In the records that follow, locate every line with "mesh" and extract it.

#### [Recorded data]
▶

-- pv_equiv track=rewrite | github.com/dannsb/SkyTime | main.py | calcDayOfYear
-- ===== SOURCE A (Python) =====
-- def calcDayOfYear(month, day, dateType="persian"):
--     dayOfYear = 0
--     counter = 1
--     while counter < month:
--         if counter <= 6:
--             dayOfYear += 31
--         else:
--             dayOfYear += 30
--         counter += 1
--     dayOfYear = dayOfYear + day
--     return dayOfYear
-- ===== SOURCE B (Python) =====
-- def calcDayOfYear(month, day, dateType="persian"):
--     # closed form: months 1..6 have 31 days, months 7.. have 30 days
--     return 31 * min(max(month - 1, 0), 6) + 30 * max(month - 7, 0) + day
-- ===== Notes on version B (the rewrite author's own statement) =====
-- stated objective: simpler
-- what changed: Replaced the while-loop summation of month lengths with a single closed-form arithmetic expression using min/max clamps.
import Mathlib
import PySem

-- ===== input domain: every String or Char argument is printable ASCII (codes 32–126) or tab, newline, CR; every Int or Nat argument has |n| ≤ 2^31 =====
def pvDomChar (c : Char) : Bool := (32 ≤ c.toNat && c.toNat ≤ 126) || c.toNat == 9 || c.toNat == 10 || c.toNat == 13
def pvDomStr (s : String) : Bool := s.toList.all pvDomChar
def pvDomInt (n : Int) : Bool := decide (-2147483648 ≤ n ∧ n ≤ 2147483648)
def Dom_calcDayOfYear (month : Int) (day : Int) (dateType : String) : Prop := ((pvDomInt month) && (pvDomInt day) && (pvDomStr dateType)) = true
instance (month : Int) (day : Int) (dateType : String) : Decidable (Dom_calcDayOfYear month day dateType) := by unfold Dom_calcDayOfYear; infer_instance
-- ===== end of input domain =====

-- B replaces A's month-by-month while-loop with one closed-form min/max expression (objective: simpler).

-- ===== PORT A =====
-- the while-loop of A: state (dayOfYear, counter), runs while counter < month
def calcDayOfYearLoop (month : Int) (dayOfYear : Int) (counter : Int) : Int :=
  if counter < month then
    calcDayOfYearLoop month (if counter ≤ 6 then dayOfYear + 31 else dayOfYear + 30) (counter + 1)
  else dayOfYear
termination_by (month - counter).toNat
decreasing_by omega

def calcDayOfYear (month : Int) (day : Int) (dateType : String) : Int :=
  calcDayOfYearLoop month 0 1 + day

-- ===== PORT B =====
def calcDayOfYear_alt (month : Int) (day : Int) (dateType : String) : Int :=
  31 * min (max (month - 1) 0) 6 + 30 * max (month - 7) 0 + day

-- ===== PRECONDITION & SPEC =====
def Spec_calcDayOfYear (month : Int) (day : Int) (dateType : String) (out : Int) : Prop := out = calcDayOfYear_alt month day dateType
instance (month : Int) (day : Int) (dateType : String) (out : Int) : Decidable (Spec_calcDayOfYear month day dateType out) := by unfold Spec_calcDayOfYear; infer_instance

-- ===== CLAIM (what is proved, stated in full; the proofs are below) =====
def Claim_equal_calcDayOfYear : Prop := ∀ (month : Int) (day : Int) (dateType : String), Dom_calcDayOfYear month day dateType → Spec_calcDayOfYear month day dateType (calcDayOfYear month day dateType)

-- ===== LEMMAS AND PROOFS =====

-- closed form f(x) of the prefix sum of month lengths
def pvF (x : Int) : Int := 31 * min (max (x - 1) 0) 6 + 30 * max (x - 7) 0

-- loop invariant: starting at counter c (1 ≤ c, and c ≤ max month 1) with accumulator d,
-- the loop returns d + f(month) - f(c)
theorem calcDayOfYearLoop_eq (month : Int) : ∀ (n : Nat) (d c : Int),
    n = (month - c).toNat → 1 ≤ c → c ≤ max month 1 →
    calcDayOfYearLoop month d c = d + pvF month - pvF c := by
  intro n
  induction n with
  | zero =>
    intro d c hn hc hcm
    rw [calcDayOfYearLoop]
    have : ¬ c < month := by omega
    simp only [this, if_false]
    simp only [pvF]
    omega
  | succ k ih =>
    intro d c hn hc hcm
    rw [calcDayOfYearLoop]
    by_cases h : c < month
    · simp only [h, if_true]
      rw [ih _ (c + 1) (by omega) (by omega) (by omega)]
      simp only [pvF]
      by_cases h6 : c ≤ 6 <;> simp [h6] <;> omega
    · simp only [h, if_false]
      simp only [pvF]
      omega

-- ===== VERDICT (by name: the statement is the Claim_ definition above) =====
theorem calcDayOfYear_spec : Claim_equal_calcDayOfYear := by
  intro month day dateType _
  unfold Spec_calcDayOfYear calcDayOfYear calcDayOfYear_alt
  rw [calcDayOfYearLoop_eq month (month - 1).toNat 0 1 rfl (by omega) (by omega)]
  simp only [pvF]
  omega
-- pv_equiv track=rewrite | github.com/omgxu/STAPpp | data/Q4/gen_dat.py | create_q4_element_data
-- ===== SOURCE A (Python) =====
-- def create_q4_element_data(nx, ny, material_group=1):
--     """创建Q4单元数据"""
--     elements = []
--
--     for j in range(ny):
--         for i in range(nx):
--             node_bl = i + j * (nx + 1) + 1
--             node_br = node_bl + 1
--             node_tr = node_bl + nx + 2
--             node_tl = node_bl + nx + 1
--
--             element_number = i + j * nx + 1
--             elements.append((element_number, node_bl, node_br, node_tr, node_tl, material_group))
--
--     return elements
-- ===== SOURCE B (Python) =====
-- def create_q4_element_data(nx, ny, material_group=1):
--     """Q4 mesh connectivity: build the bottom row once as a template, then
--     emit each subsequent row as a translated copy of that template."""
--     if nx <= 0 or ny <= 0:
--         return []
--     base = []
--     for i in range(nx):
--         bl = i + 1
--         base.append((i + 1, bl, bl + 1, bl + nx + 2, bl + nx + 1, material_group))
--     elements = []
--     for j in range(ny):
--         de = j * nx            # element-number shift for row j
--         dn = j * (nx + 1)      # node-number shift for row j
--         for (en, a, b, c, d, m) in base:
--             elements.append((en + de, a + dn, b + dn, c + dn, d + dn, m))
--     return elements
-- ===== Notes on version B (the rewrite author's own statement) =====
-- stated objective: alternative
-- what changed: Instead of recomputing every node index from (i,j) in nested loops, B builds the bottom row of elements once as a template and generates each subsequent row by translating that template (adding a per-row element-number offset j*nx and node-number offset j*(nx+1)); correctness follows from the mesh's row-translation symmetry.
import Mathlib
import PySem

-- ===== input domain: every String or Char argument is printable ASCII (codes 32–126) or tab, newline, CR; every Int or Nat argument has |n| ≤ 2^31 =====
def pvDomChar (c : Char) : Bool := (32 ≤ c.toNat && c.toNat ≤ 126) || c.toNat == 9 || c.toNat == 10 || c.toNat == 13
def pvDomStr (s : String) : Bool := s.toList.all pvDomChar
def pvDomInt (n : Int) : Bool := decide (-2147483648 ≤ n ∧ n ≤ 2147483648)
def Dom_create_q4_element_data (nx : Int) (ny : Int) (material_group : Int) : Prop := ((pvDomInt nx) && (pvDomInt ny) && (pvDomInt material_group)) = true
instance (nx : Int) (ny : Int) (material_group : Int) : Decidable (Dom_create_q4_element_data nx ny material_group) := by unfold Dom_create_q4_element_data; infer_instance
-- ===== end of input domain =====

-- B builds the bottom row of elements once as a template and emits every other row as a
-- translated copy of it (row-translation symmetry of the mesh); same output, same cost (objective: alternative).

-- ===== PORT A =====
def create_q4_element_data (nx : Int) (ny : Int) (material_group : Int) : List (Int × Int × Int × Int × Int × Int) :=
  (PySem.List.pyRange 0 ny 1).foldl (fun elements j =>
    (PySem.List.pyRange 0 nx 1).foldl (fun elements i =>
      let node_bl := i + j * (nx + 1) + 1
      let node_br := node_bl + 1
      let node_tr := node_bl + nx + 2
      let node_tl := node_bl + nx + 1
      let element_number := i + j * nx + 1
      elements ++ [(element_number, node_bl, node_br, node_tr, node_tl, material_group)]) elements) []

-- ===== PORT B =====
def create_q4_element_data_alt (nx : Int) (ny : Int) (material_group : Int) : List (Int × Int × Int × Int × Int × Int) :=
  if nx ≤ 0 ∨ ny ≤ 0 then []
  else
  let base := (PySem.List.pyRange 0 nx 1).foldl (fun base i =>
    let bl := i + 1
    base ++ [(i + 1, bl, bl + 1, bl + nx + 2, bl + nx + 1, material_group)]) []
  (PySem.List.pyRange 0 ny 1).foldl (fun elements j =>
    let de := j * nx
    let dn := j * (nx + 1)
    base.foldl (fun elements t =>
      elements ++ [(t.1 + de, t.2.1 + dn, t.2.2.1 + dn, t.2.2.2.1 + dn, t.2.2.2.2.1 + dn, t.2.2.2.2.2)]) elements) []

-- ===== PRECONDITION & SPEC =====
def Spec_create_q4_element_data (nx : Int) (ny : Int) (material_group : Int) (out : List (Int × Int × Int × Int × Int × Int)) : Prop := out = create_q4_element_data_alt nx ny material_group
instance (nx : Int) (ny : Int) (material_group : Int) (out : List (Int × Int × Int × Int × Int × Int)) : Decidable (Spec_create_q4_element_data nx ny material_group out) := by unfold Spec_create_q4_element_data; infer_instance

-- ===== CLAIM (what is proved, stated in full; the proofs are below) =====
def Claim_equal_create_q4_element_data : Prop := ∀ (nx : Int) (ny : Int) (material_group : Int), Dom_create_q4_element_data nx ny material_group → Spec_create_q4_element_data nx ny material_group (create_q4_element_data nx ny material_group)

-- ===== LEMMAS AND PROOFS =====

theorem create_q4_element_data_eq (nx ny material_group : Int) :
    create_q4_element_data nx ny material_group = create_q4_element_data_alt nx ny material_group := by
  unfold create_q4_element_data create_q4_element_data_alt
  by_cases h : nx ≤ 0 ∨ ny ≤ 0
  · rw [if_pos h]
    rcases h with h | h
    · simp [PySem.List.pyRange_one_eq_nil (by omega : nx ≤ 0), List.foldl_fixed]
    · simp [PySem.List.pyRange_one_eq_nil (by omega : ny ≤ 0)]
  · rw [if_neg h]
    simp only [PySem.List.foldl_append_singleton_eq_map]
    rw [PySem.List.foldl_append_eq_flatMap, PySem.List.foldl_append_eq_flatMap]
    simp only [List.nil_append, List.map_map]
    apply List.flatMap_congr
    intro j _
    apply List.map_congr_left
    intro i _
    simp only [Function.comp_apply, Prod.mk.injEq]
    and_intros <;> first | ring | trivial

-- ===== VERDICT (by name: the statement is the Claim_ definition above) =====
theorem create_q4_element_data_spec : Claim_equal_create_q4_element_data := by
  intro nx ny material_group _
  unfold Spec_create_q4_element_data
  exact create_q4_element_data_eq nx ny material_group
-- the while loop over block starts computes runB over the chunk list
theorem while_runB (cs : List Char) (table : List (List Int))
    (ht : ∀ m j : Nat, ((table.getD m []).getD j 0) = (lcpLen (cs.drop m) (cs.drop j) : Int))
    (c : Nat) (hc : 1 ≤ c) :
    ∀ (fuel p : Nat), cs.length - p ≤ fuel → c ≤ p → p ≤ cs.length → ∀ (total run : Int),
      (if (solB_while table (cs.length : Int) (c : Int) total run (p : Int)).2.2 < (cs.length : Int)
       then (solB_while table (cs.length : Int) (c : Int) total run (p : Int)).1 + c
            + solB_dig (solB_while table (cs.length : Int) (c : Int) total run (p : Int)).2.1
            + ((cs.length : Int)
               - (solB_while table (cs.length : Int) (c : Int) total run (p : Int)).2.2)
       else (solB_while table (cs.length : Int) (c : Int) total run (p : Int)).1 + c
            + solB_dig (solB_while table (cs.length : Int) (c : Int) total run (p : Int)).2.1)
      = runB ((PySem.List.pyRange (p : Int) (cs.length : Int) (c : Int)).map
            (fun q => PySem.List.slice cs (some q) (some (q + (c : Int)))))
          ((cs.drop (p - c)).take c) total run := by
  intro fuel
  induction fuel with
  | zero =>
      intro p hf hcp hpn total run
      -- fuel 0 means p = n, so the while guard is false and the range is empty
      have hpe : p = cs.length := by omega
      rw [solB_while]
      rw [dif_neg (by push_cast; omega)]
      rw [pr_nil _ _ _ (by exact_mod_cast hc) (by exact_mod_cast (by omega : cs.length ≤ p))]
      simp only [List.map_nil, runB]
      have hlen : ((cs.drop (p - c)).take c).length = c := by
        simp [List.length_take, List.length_drop]; omega
      -- r.2.2 = p = n: not < n
      rw [if_neg (by push_cast; omega), hlen]
  | succ fuel ih =>
      intro p hf hcp hpn total run
      by_cases hcont : p + c ≤ cs.length
      · -- one more full block at p
        rw [solB_while, dif_pos (⟨by exact_mod_cast hc, by push_cast; omega⟩ :
            (0 : Int) < (c : Int) ∧ (p : Int) + (c : Int) ≤ (cs.length : Int))]
        rw [pr_cons (p : Int) (cs.length : Int) (c : Int) (by exact_mod_cast hc)
            (by push_cast; omega)]
        simp only [List.map_cons]
        have hchunk : PySem.List.slice cs (some (p : Int)) (some ((p : Int) + (c : Int)))
            = (cs.drop p).take c := PySem.List.slice_natCast_add cs p c
        have hlook : PySem.List.pyGetD (PySem.List.pyGetD table ((p : Int) - (c : Int)) []) (p : Int) 0
            = (lcpLen (cs.drop (p - c)) (cs.drop p) : Int) := by
          have hcast : ((p : Int) - (c : Int)) = ((p - c : Nat) : Int) := by push_cast [hcp]; ring
          rw [hcast, PySem.List.pyGetD_natCast, PySem.List.pyGetD_natCast]
          exact ht (p - c) p
        have hprevlen : ((cs.drop (p - c)).take c).length = c := by
          simp [List.length_take, List.length_drop]; omega
        have hcurlen : ((cs.drop p).take c).length = c := by
          simp [List.length_take, List.length_drop]; omega
        have heqiff : ((cs.drop p).take c == (cs.drop (p - c)).take c)
            = decide ((c : Int) ≤ (lcpLen (cs.drop (p - c)) (cs.drop p) : Int)) := by
          rw [Bool.eq_iff_iff, beq_iff_eq, decide_eq_true_iff]
          have := take_eq_iff_lcpLen c (cs.drop (p - c)) (cs.drop p)
            (by simp [List.length_drop]; omega) (by simp [List.length_drop]; omega)
          rw [eq_comm, this]
          exact_mod_cast Iff.rfl
        have hpc : ((p : Int) + (c : Int)) = ((p + c : Nat) : Int) := by push_cast; ring
        rw [hchunk]
        simp only [runB, heqiff, hlook]
        by_cases hle : (c : Int) ≤ (lcpLen (cs.drop (p - c)) (cs.drop p) : Int)
        · rw [if_pos hle]
          simp only [decide_eq_true hle, if_true]
          rw [hpc]
          have := ih (p + c) (by omega) (by omega) (by omega) total (run + 1)
          rw [this, (by omega : p + c - c = p)]
        · rw [if_neg hle]
          simp only [decide_eq_false hle, Bool.false_eq_true, if_false]
          rw [hpc, hprevlen]
          have := ih (p + c) (by omega) (by omega) (by omega) (total + (c : Int) + solB_dig run) 1
          rw [this, (by omega : p + c - c = p)]
      · -- while stops; either exactly at the end, or a partial tail block remains
        rw [solB_while, dif_neg (by push_cast; omega)]
        have hprevlen : ((cs.drop (p - c)).take c).length = c := by
          simp [List.length_take, List.length_drop]; omega
        by_cases hpend : p < cs.length
        · -- partial tail block s[p:p+c], shorter than c, never equal to a full block
          rw [pr_cons (p : Int) (cs.length : Int) (c : Int) (by exact_mod_cast hc)
              (by push_cast; omega)]
          rw [pr_nil ((p : Int) + (c : Int)) _ _ (by exact_mod_cast hc) (by push_cast; omega)]
          have hchunk : PySem.List.slice cs (some (p : Int)) (some ((p : Int) + (c : Int)))
              = (cs.drop p).take c := PySem.List.slice_natCast_add cs p c
          simp only [List.map_cons, List.map_nil, hchunk, runB]
          have htail : ((cs.drop p).take c).length = cs.length - p := by
            simp [List.length_take, List.length_drop]; omega
          rw [beq_false_of_length_ne (by rw [htail, hprevlen]; omega)]
          simp only [Bool.false_eq_true, if_false]
          rw [if_pos (by push_cast; omega), hprevlen, htail]
          have hdig1 : solB_dig 1 = 0 := by norm_num [solB_dig]
          rw [hdig1, Nat.cast_sub (by omega : p ≤ cs.length)]
          ring
        · -- p = n exactly
          rw [pr_nil _ _ _ (by exact_mod_cast hc) (by exact_mod_cast (by omega : cs.length ≤ p))]
          simp only [List.map_nil, runB]
          rw [if_neg (by push_cast; omega), hprevlen]

-- per-cut equality: A's string-building pass and B's LCP-scan agree
theorem percut_eq (cs : List Char) (table : List (List Int))
    (ht : ∀ m j : Nat, ((table.getD m []).getD j 0) = (lcpLen (cs.drop m) (cs.drop j) : Int))
    (c : Nat) (h1 : 1 ≤ c) (h2 : c ≤ cs.length) :
    solA_percut cs (c : Int) = solB_percut table (cs.length : Int) (c : Int) := by
  have htmp : PySem.List.slice cs none (some (c : Int)) = cs.take c :=
    PySem.List.slice_to_natCast cs c
  have hlen : (cs.take c).length = c := by
    simp [List.length_take]; omega
  have hA := foldA_runA' cs c h1 cs.length c (by omega) [] (cs.take c) 1 (fun _ => hlen)
  have hB := while_runB cs table ht c h1 cs.length c (by omega) (by omega) (by omega) 0 1
  have htake0 : (cs.drop (c - c)).take c = cs.take c := by
    rw [(by omega : c - c = 0), List.drop_zero]
  rw [htake0] at hB
  simp only [solA_percut, solB_percut, htmp]
  rw [hA, runA_runB _ [] (cs.take c) 1 (by omega), ← hB]
  simp

theorem fold_min (l : List Int) (f : Int → Int) :
    (l.foldl (fun best c => solB_best best (f c)) none)
      = PySem.List.min? (l.map f) (fun x => x) := by
  have step : ∀ (t : List Int) (b : Int),
      (t.foldl (fun best c => solB_best best (f c)) (some b))
      = some (t.foldl (fun b c => min b (f c)) b) := by
    intro t
    induction t with
    | nil => intro b; rfl
    | cons x t ih =>
        intro b
        simp only [List.foldl_cons]
        have h : solB_best (some b) (f x) = some (min b (f x)) := by
          simp only [solB_best, min_def]
          split_ifs <;> first | rfl | (exfalso; omega)
        rw [h, ih]
  cases l with
  | nil => rfl
  | cons x t =>
      simp only [List.map_cons, PySem.List.min?_id_cons, List.foldl_cons, List.foldl_map]
      exact step t (f x)

theorem pr_range0 (M : Nat) :
    PySem.List.pyRange 0 (M : Int) 1 = (List.range M).map (fun k : Nat => (k : Int)) := by
  cases M with
  | zero => rw [pr_nil _ _ _ one_pos (by omega)]; rfl
  | succ M =>
      rw [PySem.List.pyRange_of_pos _ _ one_pos, if_pos (by push_cast; omega)]
      have h1 : ((((M + 1 : Nat) : Int) - 0 + 1 - 1) / 1).toNat = M + 1 := by
        push_cast
        simp
      rw [h1]
      apply List.map_congr_left
      intro k _
      simp

theorem pr_range1 (M : Nat) :
    PySem.List.pyRange 1 ((M : Int) + 1) 1 = (List.range M).map (fun k : Nat => (k : Int) + 1) := by
  cases M with
  | zero => rw [pr_nil _ _ _ one_pos (by omega)]; rfl
  | succ M =>
      rw [PySem.List.pyRange_of_pos _ _ one_pos, if_pos (by push_cast; omega)]
      have h1 : (((((M + 1 : Nat) : Int)) + 1 - 1 + 1 - 1) / 1).toNat = M + 1 := by
        push_cast
        simp
      rw [h1]
      apply List.map_congr_left
      intro k _
      simp [add_comm]

theorem main_eq (s : String) (hpre : s ≠ "") : solution s = solution_alt s := by
  have hne : s.toList ≠ [] := by
    intro h
    exact hpre (String.toList_eq_nil_iff.mp h)
  have hn : 1 ≤ s.toList.length := List.length_pos_iff.mpr hne
  -- B's table is correct
  have htab := build_invariant s.toList s.toList.length ((s.toList.length : Int) - 1)
      (by omega) (by omega) (by omega)
      ([], List.replicate (s.toList.length + 1) 0)
      (by
        intro j
        have hz : (List.replicate (s.toList.length + 1) (0 : Int)).getD j 0 = 0 := by
          rw [List.getD_eq_getElem?_getD, List.getElem?_replicate]
          split <;> rfl
        rw [hz, List.drop_eq_nil_of_le
          (by omega : s.toList.length ≤ (((s.toList.length : Int) - 1 + 1).toNat))]
        simp [lcpLen])
      (by
        intro m j
        simp only [List.getD_nil]
        rw [List.drop_eq_nil_of_le (by omega : s.toList.length ≤ (((s.toList.length : Int) - 1 + 1).toNat + m))]
        simp [lcpLen])
  simp only [solution, solution_alt]
  rw [PySem.List.foldl_append_singleton_eq_map (fun i => solA_percut s.toList (i + 1))]
  rw [fold_min _ (fun cut => solB_percut _ _ cut)]
  rw [List.nil_append, pr_range0, pr_range1, List.map_map, List.map_map]
  congr 1
  congr 1
  apply List.map_congr_left
  intro k hk
  simp only [Function.comp_apply, List.mem_range] at hk ⊢
  have hcast : ((k : Int) + 1) = ((k + 1 : Nat) : Int) := by push_cast; ring
  rw [hcast]
  exact percut_eq s.toList _ htab (k + 1) (by omega) (by omega)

◀

#### [Reply]
--     """Q4 mesh connectivity: build the bottom row once as a template, then
-- what changed: Instead of recomputing every node index from (i,j) in nested loops, B builds the bottom row of elements once as a template and generates each subsequent row by translating that template (adding a per-row element-number offset j*nx and node-number offset j*(nx+1)); correctness follows from the mesh's row-translation symmetry.
-- translated copy of it (row-translation symmetry of the mesh); same output, same cost (objective: alternative).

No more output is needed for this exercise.